There’s at least one happy customer to speak of: “Other solution providers require you to spend tens if not hundreds of thousands in service fees to customize the enterprise search solution and make enterprise search work for your employees,” said Trent Parkhill, VP, Director IT of Haley and Aldrich. “With Coveo […] enterprise search now meshes seamlessly with classification and email archiving to give us a full email management solution.”

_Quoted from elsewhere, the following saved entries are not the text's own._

-- main equivalence, by induction on a bound for (end_ - start).toNat
theorem main_eq (a : List Int) : ∀ (n : Nat) (s e : Int), (e - s).toNat ≤ n →
    find_coin a s e = find_coin_alt a s e := by
  intro n
  induction n with
  | zero =>
    intro s e hn
    -- here e ≤ s, so no recursion happens on either side
    have hes : e ≤ s := by omega
    by_cases hse : s ≤ e
    · have heq : s = e := by omega
      subst heq
      rw [find_coin, find_coin_alt]
      have hmid : PySem.Int.floordiv (s + s) 2 = s := by
        rw [PySem.Int.floordiv_eq_ediv_of_pos (by omega : (0:Int) < 2)]; omega
      have hmod : PySem.Int.mod (s + s) 2 = 0 := by
        rw [PySem.Int.mod_eq_emod_of_pos (by omega : (0:Int) < 2)]; omega
      have hloop : find_coin_loop a s s (PySem.Int.floordiv (s + s) 2) s 0 0 = (0, 0) := by
        rw [find_coin_loop, dif_pos le_rfl, if_pos ⟨hmod, hmid.symm⟩,
            find_coin_loop, dif_neg (by omega)]
      have hdiff : (PySem.Int.floordiv (s - s + 1) 2).toNat = 0 := by
        rw [PySem.Int.floordiv_eq_ediv_of_pos (by omega : (0:Int) < 2)]; omega
      rw [hloop, hdiff]
      simp [find_coin_alt_diff]
    · rw [find_coin, find_coin_alt]
      have hloop : find_coin_loop a s e (PySem.Int.floordiv (s + e) 2) s 0 0 = (0, 0) := by
        rw [find_coin_loop, dif_neg (by omega)]
      have hdiff : (PySem.Int.floordiv (e - s + 1) 2).toNat = 0 := by
        rw [PySem.Int.floordiv_eq_ediv_of_pos (by omega : (0:Int) < 2)]; omega
      rw [hloop, hdiff]
      simp [find_coin_alt_diff]
  | succ k ih =>
    intro s e hn
    by_cases hse : s ≤ e
    · set mid := PySem.Int.floordiv (s + e) 2 with hmid
      have hm : 2 * mid ≤ s + e ∧ s + e < 2 * mid + 2 := by
        rw [hmid, PySem.Int.floordiv_eq_ediv_of_pos (by omega : (0:Int) < 2)]; omega
      set h := (PySem.Int.floordiv (e - s + 1) 2).toNat with hh
      have hhc : 2 * (h : Int) ≤ e - s + 1 ∧ e - s + 1 < 2 * (h : Int) + 2 := by
        rw [hh, PySem.Int.floordiv_eq_ediv_of_pos (by omega : (0:Int) < 2)]
        have : (0:Int) ≤ (e - s + 1) / 2 := by omega
        omega
      have hloop := loop_spec a s e mid hmid hse (e + 1 - s).toNat s 0 0 le_rfl le_rfl
      -- lower accumulator = pvS a s h
      have hlow : (0 : Int) + (if s ≤ (if PySem.Int.mod (s + e) 2 = 0 then mid - 1 else mid)
                then pvS a s ((if PySem.Int.mod (s + e) 2 = 0 then mid - 1 else mid) - s + 1).toNat else 0)
              = pvS a s h := by
        have hmod : PySem.Int.mod (s + e) 2 = 0 ↔ s + e = 2 * mid := by
          rw [PySem.Int.mod_eq_emod_of_pos (by omega : (0:Int) < 2)]; omega
        by_cases hev : PySem.Int.mod (s + e) 2 = 0
        · rw [if_pos hev]
          have heq : s + e = 2 * mid := hmod.mp hev
          by_cases hsm : s ≤ mid - 1
          · rw [if_pos hsm]
            have : (mid - 1 - s + 1).toNat = h := by omega
            rw [this]; ring
          · rw [if_neg hsm]
            have : h = 0 := by omega
            rw [this]; simp [pvS]
        · rw [if_neg hev]
          have hne : s + e ≠ 2 * mid := fun hc => hev (hmod.mpr hc)
          have hsm : s ≤ mid := by omega
          rw [if_pos hsm]
          have : (mid - s + 1).toNat = h := by omega
          rw [this]; ring
      -- upper accumulator = pvS a (mid+1) h, and  mid + 1 = e - h + 1
      have hmax : max s (mid + 1) = mid + 1 := by omega
      have hemid : e - (h : Int) = mid := by
        have hmod : PySem.Int.mod (s + e) 2 = 0 ∨ PySem.Int.mod (s + e) 2 = 1 := by
          rw [PySem.Int.mod_eq_emod_of_pos (by omega : (0:Int) < 2)]; omega
        rcases hmod with hv | hv <;>
          · have := (by rw [PySem.Int.mod_eq_emod_of_pos (by omega : (0:Int) < 2)] at hv; omega :
              s + e = 2 * mid ∨ s + e = 2 * mid + 1)
            omega
      have hup : (0 : Int) + (if max s (mid + 1) ≤ e then pvS a (max s (mid + 1)) (e - max s (mid + 1) + 1).toNat else 0)
              = pvS a (e - (h:Int) + 1) h := by
        rw [hmax]
        by_cases hme : mid + 1 ≤ e
        · rw [if_pos hme]
          have h1 : (e - (mid + 1) + 1).toNat = h := by omega
          rw [h1, hemid]
          ring
        · rw [if_neg hme]
          have h0 : h = 0 := by omega
          rw [h0]; simp [pvS]
      have hdiffeq : find_coin_alt_diff a s e h = pvS a s h - pvS a (e - (h:Int) + 1) h :=
        diff_eq_S a s e h
      rw [find_coin, find_coin_alt]
      rw [← hmid, ← hh, hloop, hdiffeq, ← hlow, ← hup]
      set L := (0 : Int) + (if s ≤ (if PySem.Int.mod (s + e) 2 = 0 then mid - 1 else mid)
                then pvS a s ((if PySem.Int.mod (s + e) 2 = 0 then mid - 1 else mid) - s + 1).toNat else 0)
      set U := (0 : Int) + (if max s (mid + 1) ≤ e then pvS a (max s (mid + 1)) (e - max s (mid + 1) + 1).toNat else 0)
      simp only
      by_cases h0 : L = U
      · rw [if_pos h0, if_pos (by omega : L - U = 0)]
      · rw [if_neg h0, if_neg (by omega : ¬ L - U = 0)]
        by_cases hlt : L < U
        · rw [if_pos hlt, if_pos (by omega : L - U < 0)]
          by_cases h3 : e - s < 3
          · rw [dif_pos h3, dif_pos h3]
          · rw [dif_neg h3, dif_neg h3]
            exact ih s mid (by omega)
        · rw [if_neg hlt, if_neg (by omega : ¬ L - U < 0)]
          by_cases h3 : e - s < 3
          · rw [dif_pos h3, dif_pos h3]
          · rw [dif_neg h3, dif_neg h3]
            exact ih (mid + 1) e (by omega)
    · rw [find_coin, find_coin_alt]
      have hloop : find_coin_loop a s e (PySem.Int.floordiv (s + e) 2) s 0 0 = (0, 0) := by
        rw [find_coin_loop, dif_neg (by omega)]
      have hdiff : (PySem.Int.floordiv (e - s + 1) 2).toNat = 0 := by
        rw [PySem.Int.floordiv_eq_ediv_of_pos (by omega : (0:Int) < 2)]; omega
      rw [hloop, hdiff]
      simp [find_coin_alt_diff]

-- ===== VERDICT (by name: the statement is the Claim_ definition above) =====
theorem find_coin_spec : Claim_equal_find_coin := by
  intro a s e _ _
  unfold Spec_find_coin
  exact main_eq a (e - s).toNat s e le_rfl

Happy customers are more important to me than megabytes of marketing PDFs and reports from azure chip consultants who try too, too hard to explain a useful, functional system. More info is available directly from Coveo.

Google Waves Build

September 24, 2009

I am a supporter of Wave. I wrote a column about Google WAC-ing the enterprise. W means wave; A is Android, and C represents Chrome. I know that Google’s consumer focus is the pointy end of the Google WAC thrust, but more information about Wave is now splashing around my webbed feet here in rural Kentucky. You take a look at some interesting screenshots plus commentary in “Google Wave Developer Preview: Screenshots.” Perhaps you will assert, “Hey, addled goose, this is not search.” I reply, “Oh, yes, it is.” The notion of eye candy is like lipstick on a pig. Wave is a new animal that will carry you part of the way into dataspace.

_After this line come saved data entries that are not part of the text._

-- pv_equiv track=rewrite | github.com/tkddls23/BaekJoon | sumi/brute_force/1062.py | solution
-- ===== SOURCE A (Python) =====
-- from itertools import combinations
--
-- def count_read_word(words,teach_word):
--     cnt = 0
--     for word in words:
--         isRead=True
--         for x in list(word):
--             if x not in teach_word:
--                 isRead = False
--                 break
--         if isRead:
--             cnt+=1
--     return cnt
--
-- def solution(k, arr):
--     st = {'a', 'n', 't', 'a', 't', 'i', 'c', 'a'}
--     remain_alphabet = set(chr(i) for i in range(97, 123)) - st
--
--     if k < len(st):
--         return 0
--     cnt = 0
--     for teach_words in list(combinations(remain_alphabet, k-len(st))):
--         teach_word = st.union(teach_words)
--         cnt = max(cnt, count_read_word(arr,teach_word))
--
--     return cnt
-- ===== SOURCE B (Python) =====
-- from itertools import combinations
--
-- def _charbit(c):
--     o = ord(c)
--     return 1 << (o - 97) if 97 <= o <= 122 else 1 << 26
--
-- def solution(k, arr):
--     if k < 5:
--         return 0
--     base = "antic"
--     remain = [c for c in "abcdefghijklmnopqrstuvwxyz" if c not in base]
--     masks = []
--     for w in arr:
--         m = 0
--         for c in w:
--             m |= _charbit(c)
--         masks.append(m)
--     base_mask = 0
--     for c in base:
--         base_mask |= _charbit(c)
--     best = 0
--     for comb in combinations(remain, k - 5):
--         allowed = base_mask
--         for c in comb:
--             allowed |= _charbit(c)
--         cnt = 0
--         for m in masks:
--             if m & allowed == m:
--                 cnt += 1
--         best = max(best, cnt)
--     return best
-- ===== Notes on version B (the rewrite author's own statement) =====
-- stated objective: alternative
-- what changed: B precomputes a 27-bit letter bitmask per word once and tests readability of a word under each taught-letter combination with a single AND, instead of A's per-combination set union and character-by-character membership scan of every word.
import Mathlib
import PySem

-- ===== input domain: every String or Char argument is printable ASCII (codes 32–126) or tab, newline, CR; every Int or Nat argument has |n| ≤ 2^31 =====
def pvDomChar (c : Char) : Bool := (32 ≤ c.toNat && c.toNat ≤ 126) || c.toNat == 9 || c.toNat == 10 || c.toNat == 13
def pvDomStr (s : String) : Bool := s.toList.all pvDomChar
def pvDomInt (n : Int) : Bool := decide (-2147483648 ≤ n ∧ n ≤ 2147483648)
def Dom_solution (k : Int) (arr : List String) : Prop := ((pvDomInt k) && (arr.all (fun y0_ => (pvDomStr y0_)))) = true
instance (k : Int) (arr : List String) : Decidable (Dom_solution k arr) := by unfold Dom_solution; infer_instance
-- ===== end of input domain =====

-- B replaces A's per-combination character-membership scans by per-word letter bitmasks tested
-- with a single AND per word (objective: alternative algorithm, same asymptotic cost).


-- ===== PORT A =====
-- list(itertools.combinations(xs, r)) exactly as CPython computes it: CPython's combinations
-- short-circuits to the empty iterator when r > len(xs); value equal to PySem.List.combinations
-- (theorem combos_eq below), but evaluable for huge r. Used by both ports (both call itertools).
def combos {α : Type} (xs : List α) (r : Nat) : List (List α) :=
  if xs.length < r then [] else PySem.List.combinations xs r

-- inner 'for x in list(word): if x not in teach_word: isRead=False; break'
def readLoop (teach : PySem.Set Char) : List Char → Bool
  | [] => true
  | c :: cs => if PySem.Set.contains teach c then readLoop teach cs else false

def count_read_word (words : List String) (teach : PySem.Set Char) : Int :=
  words.foldl (fun cnt w => if readLoop teach w.toList then cnt + 1 else cnt) 0

-- st = {'a','n','t','a','t','i','c','a'}
def stA : PySem.Set Char := PySem.Set.ofList ['a', 'n', 't', 'a', 't', 'i', 'c', 'a']

-- remain_alphabet = set(chr(i) for i in range(97,123)) - st
def remainA : PySem.Set Char :=
  PySem.Set.diff
    (PySem.Set.ofList ((PySem.List.pyRange 97 123 1).map (fun i => Char.ofNat i.toNat))) stA

def solution (k : Int) (arr : List String) : Int :=
  if k < PySem.Set.len stA then 0
  else
    (combos remainA (k - PySem.Set.len stA).toNat).foldl
      (fun cnt comb => max cnt (count_read_word arr (PySem.Set.union stA comb))) 0

-- ===== PORT B =====
def charbit (c : Char) : Nat :=
  if 97 ≤ c.toNat ∧ c.toNat ≤ 122 then 1 <<< (c.toNat - 97) else 1 <<< 26

def maskOf (cs : List Char) : Nat := cs.foldl (fun m c => m ||| charbit c) 0

def baseB : List Char := "antic".toList

def remainB : List Char :=
  "abcdefghijklmnopqrstuvwxyz".toList.filter (fun c => !(baseB.contains c))

def baseMaskB : Nat := baseB.foldl (fun m c => m ||| charbit c) 0

def solution_alt (k : Int) (arr : List String) : Int :=
  if k < 5 then 0
  else
    let masks := arr.map (fun w => maskOf w.toList)
    (combos remainB (k - 5).toNat).foldl
      (fun best comb =>
        let allowed := comb.foldl (fun m c => m ||| charbit c) baseMaskB
        max best (masks.foldl (fun cnt m => if m &&& allowed == m then cnt + 1 else cnt) (0 : Int)))
      0

-- ===== PRECONDITION & SPEC =====
def Spec_solution (k : Int) (arr : List String) (out : Int) : Prop := out = solution_alt k arr
instance (k : Int) (arr : List String) (out : Int) : Decidable (Spec_solution k arr out) := by unfold Spec_solution; infer_instance

-- ===== CLAIM (what is proved, stated in full; the proofs are below) =====
def Claim_equal_solution : Prop := ∀ (k : Int) (arr : List String), Dom_solution k arr → Spec_solution k arr (solution k arr)

-- ===== LEMMAS AND PROOFS =====

theorem combos_eq {α : Type} (xs : List α) (r : Nat) :
    combos xs r = PySem.List.combinations xs r := by
  unfold combos
  split
  . next h => exact (PySem.List.combinations_eq_nil_of_length_lt xs h).symm
  . rfl

-- the letter index each char's bit encodes (26 = "not a lowercase letter")
def idxC (c : Char) : Nat :=
  if 97 <= c.toNat && c.toNat <= 122 then c.toNat - 97 else 26

theorem charbit_eq (c : Char) : charbit c = 2 ^ idxC c := by
  unfold charbit idxC
  by_cases h : 97 <= c.toNat && c.toNat <= 122
  . rw [if_pos h, if_pos (by simpa using h), Nat.one_shiftLeft]
  . rw [if_neg h, if_neg (by simpa using h), Nat.one_shiftLeft]

theorem testBit_charbit (c : Char) (i : Nat) :
    (charbit c).testBit i = decide (idxC c = i) := by
  rw [charbit_eq, Nat.testBit_two_pow]

theorem testBit_ormask (l : List Char) (init : Nat) (i : Nat) :
    (l.foldl (fun m c => m ||| charbit c) init).testBit i
      = (init.testBit i || l.any (fun c => decide (idxC c = i))) := by
  induction l generalizing init with
  | nil => simp
  | cons c cs ih =>
      simp only [List.foldl_cons, List.any_cons, ih, Nat.testBit_lor, testBit_charbit]
      by_cases h : idxC c = i <;> simp [h, Bool.or_comm]

theorem testBit_maskOf (l : List Char) (i : Nat) :
    (maskOf l).testBit i = l.any (fun c => decide (idxC c = i)) := by
  unfold maskOf; rw [testBit_ormask]; simp

theorem and_eq_self_iff (m a : Nat) :
    (m &&& a == m) = true ↔ ∀ i, m.testBit i = true → a.testBit i = true := by
  rw [beq_iff_eq]
  constructor
  . intro h i hm
    have := congrArg (fun x => x.testBit i) h
    simp only [Nat.testBit_land, hm] at this
    simpa using this
  . intro h
    apply Nat.eq_of_testBit_eq
    intro i
    rw [Nat.testBit_land]
    cases hm : m.testBit i
    . simp
    . simp [h i hm]

theorem char_eq_of_toNat_eq {c d : Char} (h : c.toNat = d.toNat) : c = d := by
  apply Char.ext
  exact UInt32.toNat_inj.mp h

def isLowerC (c : Char) : Prop := (97 <= c.toNat && c.toNat <= 122) = true

theorem idxC_inj {c d : Char} (hc : isLowerC c) (hd : isLowerC d) (h : idxC c = idxC d) :
    c = d := by
  unfold isLowerC at hc hd
  unfold idxC at h
  rw [if_pos hc, if_pos hd] at h
  simp only [Bool.and_eq_true, decide_eq_true_eq] at hc hd
  exact char_eq_of_toNat_eq (by omega)

theorem idxC_lt_of_lower {c : Char} (hc : isLowerC c) : idxC c < 26 := by
  unfold isLowerC at hc
  unfold idxC
  rw [if_pos hc]
  simp only [Bool.and_eq_true, decide_eq_true_eq] at hc
  omega

theorem idxC_eq_of_not_lower {c : Char} (hc : ¬ isLowerC c) : idxC c = 26 := by
  unfold isLowerC at hc
  unfold idxC
  rw [if_neg (by simpa using hc)]

-- a char's bit is set in an OR of lowercase letters' bits iff the char is one of them
theorem key_char (teach : List Char) (hlow : ∀ d ∈ teach, isLowerC d) (c : Char) :
    (teach.any fun d => decide (idxC d = idxC c)) = true ↔ c ∈ teach := by
  constructor
  . intro h
    rcases List.any_eq_true.mp h with ⟨d, hd, hdi⟩
    rw [decide_eq_true_eq] at hdi
    by_cases hc : isLowerC c
    . exact (idxC_inj (hlow d hd) hc hdi) ▸ hd
    . exfalso
      have := idxC_lt_of_lower (hlow d hd)
      rw [idxC_eq_of_not_lower hc] at hdi
      omega
  . intro h
    exact List.any_eq_true.mpr ⟨c, h, by simp⟩

theorem remain_eq : remainA = remainB := by decide

theorem stA_len : PySem.Set.len stA = 5 := by decide

theorem stA_eq : stA = ['a', 'n', 't', 'i', 'c'] := by decide

theorem baseB_eq : baseB = ['a', 'n', 't', 'i', 'c'] := by decide

theorem remainB_lower : ∀ c ∈ remainB, isLowerC c := by
  have h : remainB.all (fun c => 97 <= c.toNat && c.toNat <= 122) = true := by decide
  intro c hc
  exact List.all_eq_true.mp h c hc

theorem baseB_lower : ∀ c ∈ baseB, isLowerC c := by
  have h : baseB.all (fun c => 97 <= c.toNat && c.toNat <= 122) = true := by decide
  intro c hc
  exact List.all_eq_true.mp h c hc

-- the allowed mask of one combination
def allowedOf (comb : List Char) : Nat :=
  comb.foldl (fun m c => m ||| charbit c) baseMaskB

theorem testBit_allowedOf (comb : List Char) (i : Nat) :
    (allowedOf comb).testBit i = (baseB ++ comb).any (fun c => decide (idxC c = i)) := by
  unfold allowedOf baseMaskB
  rw [testBit_ormask, testBit_ormask]
  simp [List.any_append]

theorem mem_union_iff (comb : List Char) (c : Char) :
    PySem.Set.contains (PySem.Set.union stA comb) c = true ↔ c ∈ baseB ++ comb := by
  rw [PySem.Set.contains_iff, PySem.Set.mem_union, List.mem_append, stA_eq, baseB_eq]

theorem readLoop_eq_all (teach : PySem.Set Char) (l : List Char) :
    readLoop teach l = l.all (fun c => PySem.Set.contains teach c) := by
  induction l with
  | nil => rfl
  | cons c cs ih =>
      unfold readLoop
      cases h : PySem.Set.contains teach c
      . rw [if_neg (by simp), List.all_cons, h, Bool.false_and]
      . rw [if_pos rfl, List.all_cons, h, Bool.true_and, ih]

-- per word: A's membership scan equals B's single AND test
theorem word_iff (comb : List Char) (hc : ∀ c ∈ comb, c ∈ remainB) (l : List Char) :
    readLoop (PySem.Set.union stA comb) l = (maskOf l &&& allowedOf comb == maskOf l) := by
  have hlow : ∀ d ∈ baseB ++ comb, isLowerC d := by
    intro d hd
    rcases List.mem_append.mp hd with h | h
    . exact baseB_lower d h
    . exact remainB_lower d (hc d h)
  rw [readLoop_eq_all]
  rw [Bool.eq_iff_iff, List.all_eq_true, and_eq_self_iff]
  constructor
  . intro hall i hm
    rw [testBit_maskOf] at hm
    rcases List.any_eq_true.mp hm with ⟨c, hcl, hci⟩
    rw [decide_eq_true_eq] at hci
    rw [testBit_allowedOf, ← hci]
    exact (key_char (baseB ++ comb) hlow c).mpr ((mem_union_iff comb c).mp (hall c hcl))
  . intro hsub c hcl
    rw [mem_union_iff]
    apply (key_char (baseB ++ comb) hlow c).mp
    rw [← testBit_allowedOf]
    apply hsub
    rw [testBit_maskOf]
    exact List.any_eq_true.mpr ⟨c, hcl, by simp⟩

-- per combination: A's counting loop equals B's masked counting loop
theorem comb_count (arr : List String) (comb : List Char) (hc : ∀ c ∈ comb, c ∈ remainB) :
    count_read_word arr (PySem.Set.union stA comb)
      = (arr.map (fun w => maskOf w.toList)).foldl
          (fun cnt m => if m &&& allowedOf comb == m then cnt + 1 else cnt) (0 : Int) := by
  unfold count_read_word
  rw [PySem.List.foldl_count_if, PySem.List.foldl_count_if, List.countP_map]
  rw [zero_add, zero_add, Nat.cast_inj]
  apply List.countP_congr
  intro w _
  rw [Function.comp_apply, word_iff comb hc]

-- ===== VERDICT (by name: the statement is the Claim_ definition above) =====
theorem solution_spec : Claim_equal_solution := by
  unfold Claim_equal_solution
  intro k arr _
  unfold Spec_solution solution solution_alt
  rw [stA_len, remain_eq]
  by_cases hk : k < 5
  . simp [hk]
  . rw [if_neg hk, if_neg hk]
    apply PySem.List.foldl_congr_mem'
    intro comb hcomb best
    rw [combos_eq] at hcomb
    congr 1
    have hc : ∀ c ∈ comb, c ∈ remainB :=
      fun c hcm => (PySem.List.sublist_of_mem_combinations hcomb).mem hcm
    exact comb_count arr comb hc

Stephen Arnold, September 24, 2009

Mobile News Aggregation

September 23, 2009

I wrote an essay about the impending implosion of CNN. The problem with traditional media boils down to cost control. Technology along won’t keep these water logged outfits afloat. With demographics working against those 45 years of age and above, the shift from desktop computers to portable devices creates opportunities for some and the specter of greater marginalization for others. I saw a glimpse of the future when I looked at Broadersheet’s iPhone application. You can read about the service in “Broadersheet Launching “Intelligent News Aggregator” iPhone App”. The app combines real time content with more “traditional” RSS content. The operative words for me are “intelligent”” and “iPhone”. More information is available on the Broadersheet Web site. Software that learns and delivers information germane to my interests on a mobile device is not completely new, of course. The Broadsheet approach adds “time” options and a function that lets me add comments to stories. This is not convergence; the application makes clear the more genetic approach of blending DNA from related software functions.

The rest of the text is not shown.